Go through the entries below from the first line and transcribe each one exactly, ending with the line that contains "않으므로 [-1] 반환".

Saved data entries
<<<<
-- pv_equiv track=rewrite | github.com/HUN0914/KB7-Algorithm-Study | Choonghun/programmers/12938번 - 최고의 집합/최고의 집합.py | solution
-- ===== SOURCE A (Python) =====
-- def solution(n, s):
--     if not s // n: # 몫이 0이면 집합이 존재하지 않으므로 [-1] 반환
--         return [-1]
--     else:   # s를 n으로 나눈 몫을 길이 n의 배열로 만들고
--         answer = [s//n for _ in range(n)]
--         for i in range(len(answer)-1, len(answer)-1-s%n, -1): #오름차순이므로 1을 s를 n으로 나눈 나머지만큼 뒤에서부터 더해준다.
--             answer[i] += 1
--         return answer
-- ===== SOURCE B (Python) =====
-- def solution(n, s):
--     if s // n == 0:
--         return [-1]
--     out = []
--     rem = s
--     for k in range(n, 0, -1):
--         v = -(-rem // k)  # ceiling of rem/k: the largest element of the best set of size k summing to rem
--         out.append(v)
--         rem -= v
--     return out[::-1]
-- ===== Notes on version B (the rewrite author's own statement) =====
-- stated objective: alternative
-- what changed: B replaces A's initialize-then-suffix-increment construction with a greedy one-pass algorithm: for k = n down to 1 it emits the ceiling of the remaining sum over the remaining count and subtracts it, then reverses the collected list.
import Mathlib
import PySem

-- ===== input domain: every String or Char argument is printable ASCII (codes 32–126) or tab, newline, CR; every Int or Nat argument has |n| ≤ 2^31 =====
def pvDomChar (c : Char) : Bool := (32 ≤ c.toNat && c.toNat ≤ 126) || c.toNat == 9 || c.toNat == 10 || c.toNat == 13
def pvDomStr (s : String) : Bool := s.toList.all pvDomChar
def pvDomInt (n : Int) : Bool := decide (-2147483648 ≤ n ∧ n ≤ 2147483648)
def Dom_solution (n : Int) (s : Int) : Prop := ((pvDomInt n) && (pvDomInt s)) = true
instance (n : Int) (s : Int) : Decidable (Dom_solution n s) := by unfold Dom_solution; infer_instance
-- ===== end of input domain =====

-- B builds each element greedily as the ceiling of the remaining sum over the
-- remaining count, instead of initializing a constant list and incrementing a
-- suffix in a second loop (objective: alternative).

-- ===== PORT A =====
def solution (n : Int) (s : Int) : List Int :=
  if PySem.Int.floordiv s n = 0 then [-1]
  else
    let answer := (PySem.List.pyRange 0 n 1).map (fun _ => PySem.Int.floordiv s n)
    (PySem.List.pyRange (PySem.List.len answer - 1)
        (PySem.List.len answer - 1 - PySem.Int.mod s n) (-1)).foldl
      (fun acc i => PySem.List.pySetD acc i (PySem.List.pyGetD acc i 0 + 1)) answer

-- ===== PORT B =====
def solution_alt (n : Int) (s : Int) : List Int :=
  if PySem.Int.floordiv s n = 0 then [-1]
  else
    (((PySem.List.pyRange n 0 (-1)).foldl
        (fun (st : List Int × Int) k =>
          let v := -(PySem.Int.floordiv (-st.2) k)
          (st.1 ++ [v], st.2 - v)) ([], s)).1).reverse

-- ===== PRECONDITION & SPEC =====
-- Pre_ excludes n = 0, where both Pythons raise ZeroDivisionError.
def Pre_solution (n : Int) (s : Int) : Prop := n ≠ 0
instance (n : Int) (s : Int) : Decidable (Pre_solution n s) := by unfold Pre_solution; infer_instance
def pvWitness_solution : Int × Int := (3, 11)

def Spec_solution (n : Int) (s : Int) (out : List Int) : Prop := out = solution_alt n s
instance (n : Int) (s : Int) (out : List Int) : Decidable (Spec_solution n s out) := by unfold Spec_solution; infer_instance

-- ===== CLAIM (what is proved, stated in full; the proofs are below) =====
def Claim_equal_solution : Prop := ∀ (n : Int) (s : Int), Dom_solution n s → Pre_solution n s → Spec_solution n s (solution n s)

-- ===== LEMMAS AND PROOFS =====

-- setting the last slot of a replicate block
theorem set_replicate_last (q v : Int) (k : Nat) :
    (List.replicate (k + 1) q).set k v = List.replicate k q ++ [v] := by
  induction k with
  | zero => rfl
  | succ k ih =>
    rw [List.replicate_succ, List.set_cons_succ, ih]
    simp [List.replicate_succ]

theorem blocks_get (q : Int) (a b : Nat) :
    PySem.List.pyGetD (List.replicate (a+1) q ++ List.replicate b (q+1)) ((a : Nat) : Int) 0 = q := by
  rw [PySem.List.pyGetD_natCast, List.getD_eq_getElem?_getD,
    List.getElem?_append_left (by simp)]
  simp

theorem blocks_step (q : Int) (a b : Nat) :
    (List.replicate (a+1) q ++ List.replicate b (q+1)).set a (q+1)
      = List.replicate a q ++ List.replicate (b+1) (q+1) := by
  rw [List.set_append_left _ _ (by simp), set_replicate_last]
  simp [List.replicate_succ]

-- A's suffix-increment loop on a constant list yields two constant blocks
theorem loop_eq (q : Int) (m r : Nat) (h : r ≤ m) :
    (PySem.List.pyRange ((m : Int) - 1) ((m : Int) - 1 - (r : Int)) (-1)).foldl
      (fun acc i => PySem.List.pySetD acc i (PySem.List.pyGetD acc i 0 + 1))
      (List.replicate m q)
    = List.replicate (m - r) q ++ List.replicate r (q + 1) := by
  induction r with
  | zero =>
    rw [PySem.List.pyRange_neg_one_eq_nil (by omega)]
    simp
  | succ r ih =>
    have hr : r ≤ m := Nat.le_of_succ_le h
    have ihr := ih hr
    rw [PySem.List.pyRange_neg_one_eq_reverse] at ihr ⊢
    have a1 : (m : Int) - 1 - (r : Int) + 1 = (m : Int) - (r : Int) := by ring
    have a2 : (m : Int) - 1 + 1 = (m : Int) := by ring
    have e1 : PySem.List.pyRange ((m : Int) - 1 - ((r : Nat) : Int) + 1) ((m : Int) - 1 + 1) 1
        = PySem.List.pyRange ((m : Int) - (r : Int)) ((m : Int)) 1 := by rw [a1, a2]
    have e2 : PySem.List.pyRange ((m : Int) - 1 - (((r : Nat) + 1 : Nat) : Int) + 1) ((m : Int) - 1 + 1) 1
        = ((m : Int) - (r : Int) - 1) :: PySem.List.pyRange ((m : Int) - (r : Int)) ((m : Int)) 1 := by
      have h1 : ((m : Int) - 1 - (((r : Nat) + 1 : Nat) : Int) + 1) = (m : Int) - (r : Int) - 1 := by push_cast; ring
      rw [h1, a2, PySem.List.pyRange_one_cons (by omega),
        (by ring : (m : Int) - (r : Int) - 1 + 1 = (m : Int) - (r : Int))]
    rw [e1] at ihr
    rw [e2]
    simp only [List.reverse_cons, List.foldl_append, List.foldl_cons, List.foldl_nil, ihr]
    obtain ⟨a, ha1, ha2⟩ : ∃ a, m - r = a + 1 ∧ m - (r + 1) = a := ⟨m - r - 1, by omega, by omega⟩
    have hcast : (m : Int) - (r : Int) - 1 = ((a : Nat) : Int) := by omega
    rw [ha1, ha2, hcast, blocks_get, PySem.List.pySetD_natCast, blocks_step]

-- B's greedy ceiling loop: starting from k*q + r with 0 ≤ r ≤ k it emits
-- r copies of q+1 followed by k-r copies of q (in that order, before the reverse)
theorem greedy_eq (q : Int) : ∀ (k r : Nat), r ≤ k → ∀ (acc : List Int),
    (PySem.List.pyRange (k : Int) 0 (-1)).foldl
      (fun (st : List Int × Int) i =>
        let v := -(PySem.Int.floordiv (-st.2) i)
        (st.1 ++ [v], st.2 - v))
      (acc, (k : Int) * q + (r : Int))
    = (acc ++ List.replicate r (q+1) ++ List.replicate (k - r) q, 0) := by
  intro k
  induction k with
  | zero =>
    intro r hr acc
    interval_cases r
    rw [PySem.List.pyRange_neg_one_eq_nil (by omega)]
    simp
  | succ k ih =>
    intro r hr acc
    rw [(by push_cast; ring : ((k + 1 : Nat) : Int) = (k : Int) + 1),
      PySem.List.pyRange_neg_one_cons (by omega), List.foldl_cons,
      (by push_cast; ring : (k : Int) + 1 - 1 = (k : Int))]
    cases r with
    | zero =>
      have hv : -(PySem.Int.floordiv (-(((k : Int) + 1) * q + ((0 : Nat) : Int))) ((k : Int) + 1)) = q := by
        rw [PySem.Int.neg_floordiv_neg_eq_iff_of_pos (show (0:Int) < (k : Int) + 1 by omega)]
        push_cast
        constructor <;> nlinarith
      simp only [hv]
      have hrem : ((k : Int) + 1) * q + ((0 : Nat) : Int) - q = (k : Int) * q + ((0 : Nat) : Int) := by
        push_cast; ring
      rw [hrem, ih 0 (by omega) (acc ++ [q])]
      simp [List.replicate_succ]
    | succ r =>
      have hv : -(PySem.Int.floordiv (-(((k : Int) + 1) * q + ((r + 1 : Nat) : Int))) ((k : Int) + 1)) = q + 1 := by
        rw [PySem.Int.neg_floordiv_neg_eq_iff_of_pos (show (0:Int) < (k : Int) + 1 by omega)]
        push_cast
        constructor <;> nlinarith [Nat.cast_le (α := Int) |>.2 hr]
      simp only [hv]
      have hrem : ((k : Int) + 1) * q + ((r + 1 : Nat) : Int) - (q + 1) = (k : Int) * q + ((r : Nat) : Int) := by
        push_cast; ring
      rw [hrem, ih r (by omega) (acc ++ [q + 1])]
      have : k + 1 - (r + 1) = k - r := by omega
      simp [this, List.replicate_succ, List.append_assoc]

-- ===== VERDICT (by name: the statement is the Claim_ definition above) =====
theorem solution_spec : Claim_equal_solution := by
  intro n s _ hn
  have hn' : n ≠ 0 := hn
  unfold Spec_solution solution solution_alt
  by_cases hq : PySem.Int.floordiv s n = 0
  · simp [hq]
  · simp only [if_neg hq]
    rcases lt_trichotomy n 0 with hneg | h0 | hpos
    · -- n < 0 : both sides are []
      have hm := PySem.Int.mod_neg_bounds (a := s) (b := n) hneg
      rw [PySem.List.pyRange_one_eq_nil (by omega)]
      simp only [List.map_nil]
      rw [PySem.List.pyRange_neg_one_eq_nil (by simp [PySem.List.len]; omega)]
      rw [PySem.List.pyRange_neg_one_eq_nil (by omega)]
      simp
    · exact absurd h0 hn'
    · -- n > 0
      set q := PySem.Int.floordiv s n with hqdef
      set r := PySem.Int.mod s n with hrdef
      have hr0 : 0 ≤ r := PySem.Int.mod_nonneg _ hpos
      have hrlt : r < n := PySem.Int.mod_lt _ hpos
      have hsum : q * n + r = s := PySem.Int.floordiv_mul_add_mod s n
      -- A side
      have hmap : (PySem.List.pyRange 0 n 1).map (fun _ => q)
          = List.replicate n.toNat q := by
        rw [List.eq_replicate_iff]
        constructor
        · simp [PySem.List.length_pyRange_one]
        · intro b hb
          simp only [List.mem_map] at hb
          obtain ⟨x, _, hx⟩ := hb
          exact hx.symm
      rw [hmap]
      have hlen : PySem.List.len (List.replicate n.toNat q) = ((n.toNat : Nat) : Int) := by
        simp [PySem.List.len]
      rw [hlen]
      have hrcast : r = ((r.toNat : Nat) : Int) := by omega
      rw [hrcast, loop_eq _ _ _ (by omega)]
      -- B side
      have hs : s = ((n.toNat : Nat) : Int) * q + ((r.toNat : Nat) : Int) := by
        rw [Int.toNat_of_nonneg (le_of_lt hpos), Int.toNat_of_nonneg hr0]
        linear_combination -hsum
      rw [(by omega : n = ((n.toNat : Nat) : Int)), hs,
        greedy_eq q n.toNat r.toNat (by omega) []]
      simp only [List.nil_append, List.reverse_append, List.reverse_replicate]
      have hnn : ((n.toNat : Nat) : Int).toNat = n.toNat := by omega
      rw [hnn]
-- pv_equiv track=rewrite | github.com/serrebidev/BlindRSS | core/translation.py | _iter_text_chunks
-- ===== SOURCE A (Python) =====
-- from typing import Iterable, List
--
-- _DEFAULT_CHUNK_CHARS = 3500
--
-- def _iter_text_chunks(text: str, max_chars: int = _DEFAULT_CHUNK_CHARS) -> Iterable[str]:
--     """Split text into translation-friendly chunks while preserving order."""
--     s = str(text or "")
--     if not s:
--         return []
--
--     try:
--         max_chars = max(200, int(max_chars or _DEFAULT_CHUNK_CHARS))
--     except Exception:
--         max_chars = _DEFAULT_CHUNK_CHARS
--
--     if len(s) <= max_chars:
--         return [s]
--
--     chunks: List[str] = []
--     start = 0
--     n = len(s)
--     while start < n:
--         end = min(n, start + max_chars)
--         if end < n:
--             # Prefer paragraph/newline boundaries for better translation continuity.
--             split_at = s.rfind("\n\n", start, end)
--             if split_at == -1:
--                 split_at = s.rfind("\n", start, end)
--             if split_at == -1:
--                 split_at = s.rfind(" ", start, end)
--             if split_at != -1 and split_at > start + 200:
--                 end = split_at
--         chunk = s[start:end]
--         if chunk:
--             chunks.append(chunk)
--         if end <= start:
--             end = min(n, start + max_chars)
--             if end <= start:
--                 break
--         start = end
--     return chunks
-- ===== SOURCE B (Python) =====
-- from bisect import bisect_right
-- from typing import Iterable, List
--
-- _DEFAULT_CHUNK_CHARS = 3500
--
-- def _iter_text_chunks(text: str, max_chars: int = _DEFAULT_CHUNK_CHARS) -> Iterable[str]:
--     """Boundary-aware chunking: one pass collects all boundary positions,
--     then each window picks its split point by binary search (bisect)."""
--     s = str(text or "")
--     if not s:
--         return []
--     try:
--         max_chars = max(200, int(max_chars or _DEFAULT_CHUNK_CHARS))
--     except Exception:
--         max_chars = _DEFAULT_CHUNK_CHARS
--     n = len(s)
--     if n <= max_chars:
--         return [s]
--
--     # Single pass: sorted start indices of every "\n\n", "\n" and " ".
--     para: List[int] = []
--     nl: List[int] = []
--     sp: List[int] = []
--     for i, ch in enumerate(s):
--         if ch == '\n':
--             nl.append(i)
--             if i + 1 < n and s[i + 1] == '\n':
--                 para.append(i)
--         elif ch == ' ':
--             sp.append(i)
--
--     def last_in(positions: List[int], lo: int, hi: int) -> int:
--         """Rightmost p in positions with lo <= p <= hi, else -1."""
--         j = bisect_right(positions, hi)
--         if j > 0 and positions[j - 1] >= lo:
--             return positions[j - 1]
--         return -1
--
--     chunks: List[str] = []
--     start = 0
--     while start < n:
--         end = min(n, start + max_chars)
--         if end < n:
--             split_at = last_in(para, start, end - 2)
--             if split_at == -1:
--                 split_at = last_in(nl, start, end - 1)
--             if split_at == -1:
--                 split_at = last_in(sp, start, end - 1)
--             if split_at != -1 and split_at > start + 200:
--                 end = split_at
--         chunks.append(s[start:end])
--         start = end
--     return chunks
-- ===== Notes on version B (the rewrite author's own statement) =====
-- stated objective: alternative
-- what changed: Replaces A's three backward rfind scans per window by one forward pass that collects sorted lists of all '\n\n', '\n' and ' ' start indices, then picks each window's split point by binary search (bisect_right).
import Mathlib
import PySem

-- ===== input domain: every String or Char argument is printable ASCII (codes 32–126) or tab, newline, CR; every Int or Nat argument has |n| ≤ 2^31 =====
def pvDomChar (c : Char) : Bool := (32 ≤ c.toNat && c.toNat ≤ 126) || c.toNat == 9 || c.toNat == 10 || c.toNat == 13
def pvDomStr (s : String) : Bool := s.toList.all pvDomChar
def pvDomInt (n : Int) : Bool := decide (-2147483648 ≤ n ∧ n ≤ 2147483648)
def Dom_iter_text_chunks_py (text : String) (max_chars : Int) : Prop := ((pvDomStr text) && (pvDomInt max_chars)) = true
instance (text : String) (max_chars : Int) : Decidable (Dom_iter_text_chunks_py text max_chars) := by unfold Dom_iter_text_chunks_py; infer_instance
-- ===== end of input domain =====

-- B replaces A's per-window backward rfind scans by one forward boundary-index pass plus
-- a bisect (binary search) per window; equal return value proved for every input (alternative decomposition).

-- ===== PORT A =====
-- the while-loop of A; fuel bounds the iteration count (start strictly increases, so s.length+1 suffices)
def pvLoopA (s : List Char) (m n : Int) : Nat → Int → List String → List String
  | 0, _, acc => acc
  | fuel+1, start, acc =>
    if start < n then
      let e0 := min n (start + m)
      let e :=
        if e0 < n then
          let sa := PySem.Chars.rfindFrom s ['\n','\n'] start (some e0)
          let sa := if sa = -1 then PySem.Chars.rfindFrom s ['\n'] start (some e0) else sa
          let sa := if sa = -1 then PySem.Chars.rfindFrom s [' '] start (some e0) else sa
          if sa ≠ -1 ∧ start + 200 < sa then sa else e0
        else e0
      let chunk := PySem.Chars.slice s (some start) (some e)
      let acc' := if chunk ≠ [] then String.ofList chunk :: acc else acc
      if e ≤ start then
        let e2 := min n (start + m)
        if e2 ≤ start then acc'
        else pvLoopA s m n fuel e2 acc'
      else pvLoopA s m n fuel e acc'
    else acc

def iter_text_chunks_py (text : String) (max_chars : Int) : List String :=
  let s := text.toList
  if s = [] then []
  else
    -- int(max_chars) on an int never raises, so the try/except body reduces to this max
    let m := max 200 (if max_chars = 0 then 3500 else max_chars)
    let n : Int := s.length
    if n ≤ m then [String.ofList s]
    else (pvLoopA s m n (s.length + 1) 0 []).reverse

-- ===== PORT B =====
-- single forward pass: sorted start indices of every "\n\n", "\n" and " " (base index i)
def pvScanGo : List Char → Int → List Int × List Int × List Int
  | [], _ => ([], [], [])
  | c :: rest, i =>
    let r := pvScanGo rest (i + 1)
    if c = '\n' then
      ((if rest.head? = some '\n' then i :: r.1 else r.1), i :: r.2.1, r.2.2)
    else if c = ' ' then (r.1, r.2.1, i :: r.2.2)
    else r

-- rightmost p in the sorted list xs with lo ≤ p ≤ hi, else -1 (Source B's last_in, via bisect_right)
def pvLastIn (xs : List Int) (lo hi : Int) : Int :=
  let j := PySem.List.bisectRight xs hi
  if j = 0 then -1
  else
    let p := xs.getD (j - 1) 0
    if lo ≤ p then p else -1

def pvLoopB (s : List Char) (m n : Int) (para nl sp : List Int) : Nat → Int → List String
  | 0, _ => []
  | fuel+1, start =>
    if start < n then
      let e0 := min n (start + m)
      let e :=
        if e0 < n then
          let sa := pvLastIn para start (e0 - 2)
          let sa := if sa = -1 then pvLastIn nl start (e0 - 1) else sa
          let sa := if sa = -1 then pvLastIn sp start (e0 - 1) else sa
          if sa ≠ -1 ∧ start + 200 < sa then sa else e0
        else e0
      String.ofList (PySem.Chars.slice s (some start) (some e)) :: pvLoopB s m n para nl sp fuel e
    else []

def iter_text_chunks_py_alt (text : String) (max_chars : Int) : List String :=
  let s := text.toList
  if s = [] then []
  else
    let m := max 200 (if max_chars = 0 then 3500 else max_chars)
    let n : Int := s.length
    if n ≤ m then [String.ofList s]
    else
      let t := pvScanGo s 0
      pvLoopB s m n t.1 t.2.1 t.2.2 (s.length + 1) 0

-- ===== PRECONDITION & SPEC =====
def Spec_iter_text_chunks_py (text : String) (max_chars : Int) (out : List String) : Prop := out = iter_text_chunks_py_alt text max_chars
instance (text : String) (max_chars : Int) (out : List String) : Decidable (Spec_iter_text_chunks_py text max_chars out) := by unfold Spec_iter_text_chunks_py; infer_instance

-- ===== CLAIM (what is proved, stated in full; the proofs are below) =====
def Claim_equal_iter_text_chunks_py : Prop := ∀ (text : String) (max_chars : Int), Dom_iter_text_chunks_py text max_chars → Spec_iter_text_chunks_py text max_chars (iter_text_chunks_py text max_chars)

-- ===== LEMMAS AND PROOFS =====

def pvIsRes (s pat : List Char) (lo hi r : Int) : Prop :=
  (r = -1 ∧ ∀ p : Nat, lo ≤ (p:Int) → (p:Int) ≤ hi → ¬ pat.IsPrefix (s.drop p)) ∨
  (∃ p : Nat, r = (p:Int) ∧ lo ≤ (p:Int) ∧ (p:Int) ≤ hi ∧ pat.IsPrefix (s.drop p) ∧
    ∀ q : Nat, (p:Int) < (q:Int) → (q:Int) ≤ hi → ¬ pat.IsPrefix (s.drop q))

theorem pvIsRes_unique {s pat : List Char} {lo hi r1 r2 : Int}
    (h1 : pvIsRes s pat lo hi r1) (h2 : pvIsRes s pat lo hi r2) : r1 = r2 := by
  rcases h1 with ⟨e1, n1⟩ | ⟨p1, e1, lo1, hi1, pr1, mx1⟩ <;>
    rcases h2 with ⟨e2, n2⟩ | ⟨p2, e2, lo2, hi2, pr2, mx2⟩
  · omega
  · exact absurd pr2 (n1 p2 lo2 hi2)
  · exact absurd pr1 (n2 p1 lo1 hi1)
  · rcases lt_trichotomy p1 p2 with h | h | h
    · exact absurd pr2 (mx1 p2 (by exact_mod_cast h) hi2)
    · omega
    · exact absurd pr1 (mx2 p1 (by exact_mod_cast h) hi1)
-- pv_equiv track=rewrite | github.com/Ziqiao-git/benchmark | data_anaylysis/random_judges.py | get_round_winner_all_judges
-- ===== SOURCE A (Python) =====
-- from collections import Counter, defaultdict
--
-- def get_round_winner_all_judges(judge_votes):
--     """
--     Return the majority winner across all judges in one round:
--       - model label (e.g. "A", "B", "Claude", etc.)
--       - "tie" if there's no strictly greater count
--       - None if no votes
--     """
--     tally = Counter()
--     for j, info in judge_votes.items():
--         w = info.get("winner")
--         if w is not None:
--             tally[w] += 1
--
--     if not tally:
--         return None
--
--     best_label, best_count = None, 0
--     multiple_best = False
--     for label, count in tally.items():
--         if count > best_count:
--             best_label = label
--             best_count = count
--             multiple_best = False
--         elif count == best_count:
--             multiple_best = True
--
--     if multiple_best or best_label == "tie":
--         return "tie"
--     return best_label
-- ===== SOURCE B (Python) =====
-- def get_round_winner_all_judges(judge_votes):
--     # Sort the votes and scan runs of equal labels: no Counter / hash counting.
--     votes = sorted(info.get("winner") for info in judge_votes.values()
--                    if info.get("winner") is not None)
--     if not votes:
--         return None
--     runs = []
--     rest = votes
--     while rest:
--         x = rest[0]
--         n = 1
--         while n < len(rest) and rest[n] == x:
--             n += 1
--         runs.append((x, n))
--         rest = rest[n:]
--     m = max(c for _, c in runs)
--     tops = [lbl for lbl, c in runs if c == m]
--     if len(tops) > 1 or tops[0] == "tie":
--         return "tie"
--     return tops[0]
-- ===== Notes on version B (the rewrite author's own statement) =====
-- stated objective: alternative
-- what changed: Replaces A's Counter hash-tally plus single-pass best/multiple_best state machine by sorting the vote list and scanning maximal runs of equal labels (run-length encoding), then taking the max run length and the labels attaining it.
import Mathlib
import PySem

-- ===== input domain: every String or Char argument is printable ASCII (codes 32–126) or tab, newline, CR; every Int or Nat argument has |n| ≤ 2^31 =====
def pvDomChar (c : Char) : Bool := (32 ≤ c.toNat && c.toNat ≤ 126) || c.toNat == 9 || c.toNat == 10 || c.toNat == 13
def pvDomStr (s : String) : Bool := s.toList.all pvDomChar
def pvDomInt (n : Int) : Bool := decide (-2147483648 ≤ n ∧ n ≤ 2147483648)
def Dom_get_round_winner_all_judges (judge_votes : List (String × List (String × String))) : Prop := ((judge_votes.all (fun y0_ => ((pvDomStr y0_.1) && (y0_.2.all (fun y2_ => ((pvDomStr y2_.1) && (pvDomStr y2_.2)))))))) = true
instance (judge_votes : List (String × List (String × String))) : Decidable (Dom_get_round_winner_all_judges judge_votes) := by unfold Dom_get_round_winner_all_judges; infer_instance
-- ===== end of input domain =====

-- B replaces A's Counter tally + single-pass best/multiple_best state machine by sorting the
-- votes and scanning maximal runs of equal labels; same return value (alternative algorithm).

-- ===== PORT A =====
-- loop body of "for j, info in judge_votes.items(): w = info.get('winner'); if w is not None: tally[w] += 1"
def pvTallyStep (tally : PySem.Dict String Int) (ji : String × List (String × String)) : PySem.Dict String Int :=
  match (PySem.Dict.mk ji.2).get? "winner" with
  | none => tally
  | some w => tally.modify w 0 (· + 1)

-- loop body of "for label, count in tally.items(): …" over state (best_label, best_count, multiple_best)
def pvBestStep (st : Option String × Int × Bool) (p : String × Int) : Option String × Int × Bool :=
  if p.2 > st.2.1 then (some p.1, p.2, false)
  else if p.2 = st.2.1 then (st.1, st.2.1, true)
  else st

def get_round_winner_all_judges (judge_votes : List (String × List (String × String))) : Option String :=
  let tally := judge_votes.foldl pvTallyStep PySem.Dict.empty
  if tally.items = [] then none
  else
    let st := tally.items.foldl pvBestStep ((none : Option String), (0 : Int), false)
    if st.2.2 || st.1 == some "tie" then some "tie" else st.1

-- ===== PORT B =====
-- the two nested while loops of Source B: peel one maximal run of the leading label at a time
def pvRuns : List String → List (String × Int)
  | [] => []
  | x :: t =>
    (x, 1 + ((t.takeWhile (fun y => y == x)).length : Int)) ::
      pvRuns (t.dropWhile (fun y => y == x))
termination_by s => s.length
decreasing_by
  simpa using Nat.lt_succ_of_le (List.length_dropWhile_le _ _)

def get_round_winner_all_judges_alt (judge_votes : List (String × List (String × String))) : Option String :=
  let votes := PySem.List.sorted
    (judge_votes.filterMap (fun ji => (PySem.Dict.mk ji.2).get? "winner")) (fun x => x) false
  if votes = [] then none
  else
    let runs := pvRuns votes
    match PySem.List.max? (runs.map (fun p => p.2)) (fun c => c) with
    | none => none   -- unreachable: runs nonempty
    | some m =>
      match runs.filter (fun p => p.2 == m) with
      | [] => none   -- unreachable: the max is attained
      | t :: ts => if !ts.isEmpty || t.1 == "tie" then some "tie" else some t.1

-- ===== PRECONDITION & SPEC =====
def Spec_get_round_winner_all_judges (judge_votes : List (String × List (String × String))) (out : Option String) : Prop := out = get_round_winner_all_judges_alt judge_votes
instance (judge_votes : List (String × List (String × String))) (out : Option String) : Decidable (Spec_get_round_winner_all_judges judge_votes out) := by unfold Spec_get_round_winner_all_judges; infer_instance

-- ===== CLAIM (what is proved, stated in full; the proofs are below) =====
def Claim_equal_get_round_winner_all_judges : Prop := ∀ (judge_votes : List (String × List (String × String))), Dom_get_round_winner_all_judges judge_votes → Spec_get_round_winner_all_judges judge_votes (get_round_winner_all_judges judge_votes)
>>>>
- Your response -
-- pv_equiv track=rewrite | github.com/HUN0914/KB7-Algorithm-Study | Choonghun/programmers/12938번 - 최고의 집합/최고의 집합.py | solution
-- ===== SOURCE A (Python) =====
-- def solution(n, s):
--     if not s // n: # 몫이 0이면 집합이 존재하지 않으므로 [-1] 반환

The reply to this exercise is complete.